New Lebanese president ‘icing on the cake’ of Hezbollah’s consolidation of power

An Israeli rocket fired at a Hezbollah target during the Second Lebanon War in 2006. Credit: Haim Azulay/Flash90.
An Israeli rocket fired at a Hezbollah target during the Second Lebanon War in 2006. Credit: Haim Azulay/Flash90.

The Lebanese parliament elected Michael Aoun as its president Oct. 31, ending a two-and-half-year vacuum that threatened to destabilize the highly sectarian country.

Aoun, 81, a retired general from the Lebanese Civil War, is a polarizing figure whose Christian political party, the Free Patriotic Movement, is an ally of the terror group and political party Hezbollah.

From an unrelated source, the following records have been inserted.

-- pv_equiv track=rewrite | github.com/helper-x-app/Network-Configuration-Generator | app/entrypoint.py | generate_subnets_grouped_by_zones
-- ===== SOURCE A (Python) =====
-- def generate_subnets_grouped_by_zones(all_subnets):
--     data_by_zone = {}
--     for subnet in all_subnets:
--         zone_name = subnet["Zone Name"]
--         if zone_name not in data_by_zone:
--             data_by_zone[zone_name] = []
--         data_by_zone[zone_name].append(subnet)
--
--     return data_by_zone
-- ===== SOURCE B (Python) =====
-- def generate_subnets_grouped_by_zones(all_subnets):
--     # two-phase: collect distinct zone names in first-occurrence order, then
--     # one filter pass per zone
--     zones = []
--     for subnet in all_subnets:
--         z = subnet["Zone Name"]
--         if z not in zones:
--             zones.append(z)
--     return {z: [s for s in all_subnets if s["Zone Name"] == z] for z in zones}
-- ===== Notes on version B (the rewrite author's own statement) =====
-- stated objective: alternative
-- what changed: Replaces A's single-pass streaming accumulation into a running dict with a two-phase computation: first dedup the zone names in first-occurrence order, then build each group with a filter pass over the input.
import Mathlib
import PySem

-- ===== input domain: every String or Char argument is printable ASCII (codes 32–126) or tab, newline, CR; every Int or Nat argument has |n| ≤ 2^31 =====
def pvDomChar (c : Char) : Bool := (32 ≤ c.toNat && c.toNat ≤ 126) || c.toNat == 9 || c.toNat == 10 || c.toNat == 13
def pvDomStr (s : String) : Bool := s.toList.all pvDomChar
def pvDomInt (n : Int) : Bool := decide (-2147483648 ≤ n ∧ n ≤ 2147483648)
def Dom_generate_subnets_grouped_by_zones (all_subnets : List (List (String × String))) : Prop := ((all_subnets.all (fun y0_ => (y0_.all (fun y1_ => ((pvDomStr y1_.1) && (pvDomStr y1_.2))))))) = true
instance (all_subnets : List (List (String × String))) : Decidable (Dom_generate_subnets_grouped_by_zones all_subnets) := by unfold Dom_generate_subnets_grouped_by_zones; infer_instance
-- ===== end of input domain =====

-- B replaces A's single-pass dict accumulation by a two-phase computation (dedup the
-- zone names in first-occurrence order, then one filter pass per zone); alternative, not faster.


-- ===== PORT A =====
-- subnet["Zone Name"]: dict lookup; `none` = KeyError, excluded by Pre_ (total form via getD)
def pvZone (subnet : List (String × String)) : String :=
  ((PySem.Dict.ofList subnet).get? "Zone Name").getD ""

def generate_subnets_grouped_by_zones (all_subnets : List (List (String × String))) : List (String × List (List (String × String))) :=
  (all_subnets.foldl
    (fun data_by_zone subnet =>
      let zone_name := pvZone subnet
      let data_by_zone :=
        if data_by_zone.contains zone_name then data_by_zone
        else data_by_zone.insert zone_name ([] : List (List (String × String)))
      data_by_zone.modify zone_name [] (fun l => l ++ [subnet]))
    PySem.Dict.empty).items

-- ===== PORT B =====
def generate_subnets_grouped_by_zones_alt (all_subnets : List (List (String × String))) : List (String × List (List (String × String))) :=
  let zones := PySem.Set.ofList (all_subnets.map pvZone)
  zones.map (fun z => (z, all_subnets.filter (fun s => pvZone s == z)))

-- ===== PRECONDITION & SPEC =====
-- Pre_ excludes exactly the subnets missing the "Zone Name" key, on which Python A raises KeyError.
def Pre_generate_subnets_grouped_by_zones (all_subnets : List (List (String × String))) : Prop :=
  (all_subnets.all (fun s => (PySem.Dict.ofList s).contains "Zone Name")) = true
instance (all_subnets : List (List (String × String))) : Decidable (Pre_generate_subnets_grouped_by_zones all_subnets) := by unfold Pre_generate_subnets_grouped_by_zones; infer_instance
def pvWitness_generate_subnets_grouped_by_zones : (List (List (String × String))) :=
  [[("Zone Name", "dmz"), ("Subnet", "10.0.0.0/24")], [("Zone Name", "lan")]]

def Spec_generate_subnets_grouped_by_zones (all_subnets : List (List (String × String))) (out : List (String × List (List (String × String)))) : Prop := out = generate_subnets_grouped_by_zones_alt all_subnets
instance (all_subnets : List (List (String × String))) (out : List (String × List (List (String × String)))) : Decidable (Spec_generate_subnets_grouped_by_zones all_subnets out) := by unfold Spec_generate_subnets_grouped_by_zones; infer_instance

-- ===== CLAIM (what is proved, stated in full; the proofs are below) =====
def Claim_equal_generate_subnets_grouped_by_zones : Prop := ∀ (all_subnets : List (List (String × String))), Dom_generate_subnets_grouped_by_zones all_subnets → Pre_generate_subnets_grouped_by_zones all_subnets → Spec_generate_subnets_grouped_by_zones all_subnets (generate_subnets_grouped_by_zones all_subnets)

-- ===== LEMMAS AND PROOFS =====

-- A's loop body (setdefault-then-append) is one `modify` with default []
lemma step_eq_modify (d : PySem.Dict String (List (List (String × String))))
    (subnet : List (String × String)) :
    (let zone_name := pvZone subnet
     let d' := if d.contains zone_name then d
               else d.insert zone_name ([] : List (List (String × String)))
     d'.modify zone_name [] (fun l => l ++ [subnet]))
    = d.modify (pvZone subnet) [] (fun l => l ++ [subnet]) := by
  by_cases h : d.contains (pvZone subnet)
  · simp [h]
  · simp only [h, Bool.false_eq_true, if_false, PySem.Dict.modify,
      PySem.Dict.getD_insert_self, PySem.Dict.insert_insert_self,
      PySem.Dict.insert_insert_self]
    have hg : d.getD (pvZone subnet) [] = [] :=
      PySem.Dict.getD_of_not_contains d [] (by simpa using h)
    rw [hg]

-- A's fold is the generic modify-append grouping fold over (key, value) pairs
lemma foldA_eq (all_subnets : List (List (String × String))) :
    generate_subnets_grouped_by_zones all_subnets
    = ((all_subnets.map (fun s => (pvZone s, s))).foldl
        (fun d p => d.modify p.1 [] (fun l => l ++ [p.2])) PySem.Dict.empty).items := by
  unfold generate_subnets_grouped_by_zones
  rw [List.foldl_map]
  apply congrArg PySem.Dict.items
  apply congrArg (fun f => List.foldl f PySem.Dict.empty all_subnets)
  funext d s
  exact step_eq_modify d s

-- ===== VERDICT (by name: the statement is the Claim_ definition above) =====
theorem generate_subnets_grouped_by_zones_spec : Claim_equal_generate_subnets_grouped_by_zones := by
  intro all_subnets _ _
  unfold Spec_generate_subnets_grouped_by_zones
  rw [foldA_eq]
  set pairs := all_subnets.map (fun s => (pvZone s, s)) with hpairs
  set D := pairs.foldl (fun d p => d.modify p.1 [] (fun l => l ++ [p.2])) PySem.Dict.empty with hD
  have hkeys : D.keys = PySem.Set.ofList (all_subnets.map pvZone) := by
    rw [hD, hpairs, List.foldl_map,
      PySem.Dict.keys_foldl_modify_key all_subnets (fun s => pvZone s) []
        (fun _ s l => l ++ [s]) PySem.Dict.empty]
    simp [PySem.Set.update_nil_left]
  have hnd : D.keys.Nodup := by
    rw [hD, hpairs, List.foldl_map]
    exact PySem.Dict.nodup_keys_foldl_modify_key all_subnets (fun s => pvZone s) []
      (fun _ s l => l ++ [s]) PySem.Dict.empty (by simp)
  rw [PySem.Dict.items_eq_map_keys D hnd [], hkeys]
  unfold generate_subnets_grouped_by_zones_alt
  apply List.map_congr_left
  intro z _
  have hget := PySem.Dict.getD_foldl_modify_append pairs PySem.Dict.empty z
  rw [← hD] at hget
  rw [hget, hpairs, List.filter_map]
  simp [Function.comp_def]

After taking the oath, Aoun said in a speech he will prioritize political stability for the country.

“I came at a hard time, and there is a lot of hope that I will overcome difficulties. … The Lebanese need their state to protect their rights and obligations and for there to be a president who guarantees safety,” he said.

Aoun also promised to “release what is left of our lands from the Israeli occupation” referring to contested areas along the Lebanese-Israeli border, particularly the Shebaa Farms region.

Aoun’s election was essentially “icing on the cake” of Hezbollah’s “consolidation of the preexisting control and power in Lebanon,” said Tony Badran, a research fellow at the Foundation for Defense of Democracies.

“Hezbollah has already been dominating Lebanon for much of the past decade,” Badran told “It controls the state’s security and administrative structures, and controls the ports of entry. It has dictated the country’s foreign policy, and even the Lebanese Armed Forces and security services have cooperated with Hezbollah and protected its flank while fighting in Syria.”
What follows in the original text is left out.